[Records from a data collection]
-- pv_equiv track=rewrite | github.com/Metalrasputian/PyDiceHelper | DiceGameExample.py | determine_hits
-- ===== SOURCE A (Python) =====
-- def determine_hits(pool):
--
--     hits = 0
--     misses = 0
--     crits = 0
--
--     for die in pool:
--         if die == "*":
--             hits +=1
--         elif die == "**":
--             hits += 2
--         elif die == "$":
--             crits += 1
--         else:
--             misses += 1
--
--     return (hits, misses, crits)
-- ===== SOURCE B (Python) =====
-- def determine_hits(pool):
--     # Staged whole-list passes: count each special symbol with list.count,
--     # then derive misses by subtraction. No per-element branching loop.
--     singles = pool.count("*")
--     doubles = pool.count("**")
--     crits = pool.count("$")
--     return (singles + 2 * doubles, len(pool) - singles - doubles - crits, crits)
-- ===== Notes on version B (the rewrite author's own statement) =====
-- stated objective: idiomatic
-- what changed: B replaces A's single branching loop with three accumulators by staged whole-list list.count passes per symbol plus arithmetic (misses by subtraction from len), eliminating the per-element dispatch entirely.
import Mathlib
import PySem

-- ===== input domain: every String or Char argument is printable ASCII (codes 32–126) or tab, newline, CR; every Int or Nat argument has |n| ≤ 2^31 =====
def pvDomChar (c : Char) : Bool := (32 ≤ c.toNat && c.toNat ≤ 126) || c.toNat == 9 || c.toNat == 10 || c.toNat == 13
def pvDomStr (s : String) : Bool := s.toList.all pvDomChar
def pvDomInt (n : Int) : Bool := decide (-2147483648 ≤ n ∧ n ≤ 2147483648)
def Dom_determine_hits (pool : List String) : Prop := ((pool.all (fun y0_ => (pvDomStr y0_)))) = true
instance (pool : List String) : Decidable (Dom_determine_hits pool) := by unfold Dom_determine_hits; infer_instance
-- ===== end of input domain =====

-- B derives the triple from staged whole-list count passes instead of A's branching accumulator loop; equivalence over the return value.

-- ===== PORT A =====
-- literal transliteration of A's loop over pool with three accumulators
def determine_hits (pool : List String) : Int × Int × Int :=
  let st := pool.foldl
    (fun (acc : Int × Int × Int) die =>
      let (hits, misses, crits) := acc
      if die = "*" then (hits + 1, misses, crits)
      else if die = "**" then (hits + 2, misses, crits)
      else if die = "$" then (hits, misses, crits + 1)
      else (hits, misses + 1, crits))
    (0, 0, 0)
  (st.1, st.2.1, st.2.2)

-- ===== PORT B =====
-- staged pool.count passes and arithmetic, as in Source B
def determine_hits_alt (pool : List String) : Int × Int × Int :=
  let singles : Int := PySem.List.count pool "*"
  let doubles : Int := PySem.List.count pool "**"
  let crits : Int := PySem.List.count pool "$"
  (singles + 2 * doubles, (pool.length : Int) - singles - doubles - crits, crits)

-- ===== PRECONDITION & SPEC =====
def Spec_determine_hits (pool : List String) (out : Int × Int × Int) : Prop := out = determine_hits_alt pool
instance (pool : List String) (out : Int × Int × Int) : Decidable (Spec_determine_hits pool out) := by unfold Spec_determine_hits; infer_instance

-- ===== CLAIM (what is proved, stated in full; the proofs are below) =====
def Claim_equal_determine_hits : Prop := ∀ (pool : List String), Dom_determine_hits pool → Spec_determine_hits pool (determine_hits pool)

-- ===== LEMMAS AND PROOFS =====

-- ===== VERDICT (by name: the statement is the Claim_ definition above) =====
-- A's accumulator characterised by counts over the processed list
theorem determine_hits_foldl_char (pool : List String) (h m c : Int) :
    pool.foldl
      (fun (acc : Int × Int × Int) die =>
        let (hits, misses, crits) := acc
        if die = "*" then (hits + 1, misses, crits)
        else if die = "**" then (hits + 2, misses, crits)
        else if die = "$" then (hits, misses, crits + 1)
        else (hits, misses + 1, crits))
      (h, m, c)
    = (h + (pool.count "*" : Int) + 2 * (pool.count "**" : Int),
       m + (pool.length : Int) - (pool.count "*" : Int) - (pool.count "**" : Int) - (pool.count "$" : Int),
       c + (pool.count "$" : Int)) := by
  induction pool generalizing h m c with
  | nil => simp
  | cons x xs ih =>
    simp only [List.foldl_cons]
    by_cases h1 : x = "*"
    · subst h1; rw [if_pos rfl, ih]; simp; constructor <;> ring
    · rw [if_neg h1]
      by_cases h2 : x = "**"
      · subst h2; rw [if_pos rfl, ih]; simp [h1]; constructor <;> ring
      · rw [if_neg h2]
        by_cases h3 : x = "$"
        · subst h3; rw [if_pos rfl, ih]; simp [h1, h2]; constructor <;> ring
        · rw [if_neg h3, ih]; simp [h1, h2, h3]; ring

theorem determine_hits_spec : Claim_equal_determine_hits := by
  intro pool _
  unfold Spec_determine_hits determine_hits determine_hits_alt
  simp only [determine_hits_foldl_char, PySem.List.count_eq]
  simp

WHAT IS BEING ASKED: Beginning at the first line of the data above, retype each line until you reach the line containing "# Staged whole-list", and include that one too. Add nothing else.

RESPONSE:
-- pv_equiv track=rewrite | github.com/Metalrasputian/PyDiceHelper | DiceGameExample.py | determine_hits
-- ===== SOURCE A (Python) =====
-- def determine_hits(pool):
--
--     hits = 0
--     misses = 0
--     crits = 0
--
--     for die in pool:
--         if die == "*":
--             hits +=1
--         elif die == "**":
--             hits += 2
--         elif die == "$":
--             crits += 1
--         else:
--             misses += 1
--
--     return (hits, misses, crits)
-- ===== SOURCE B (Python) =====
-- def determine_hits(pool):
--     # Staged whole-list passes: count each special symbol with list.count,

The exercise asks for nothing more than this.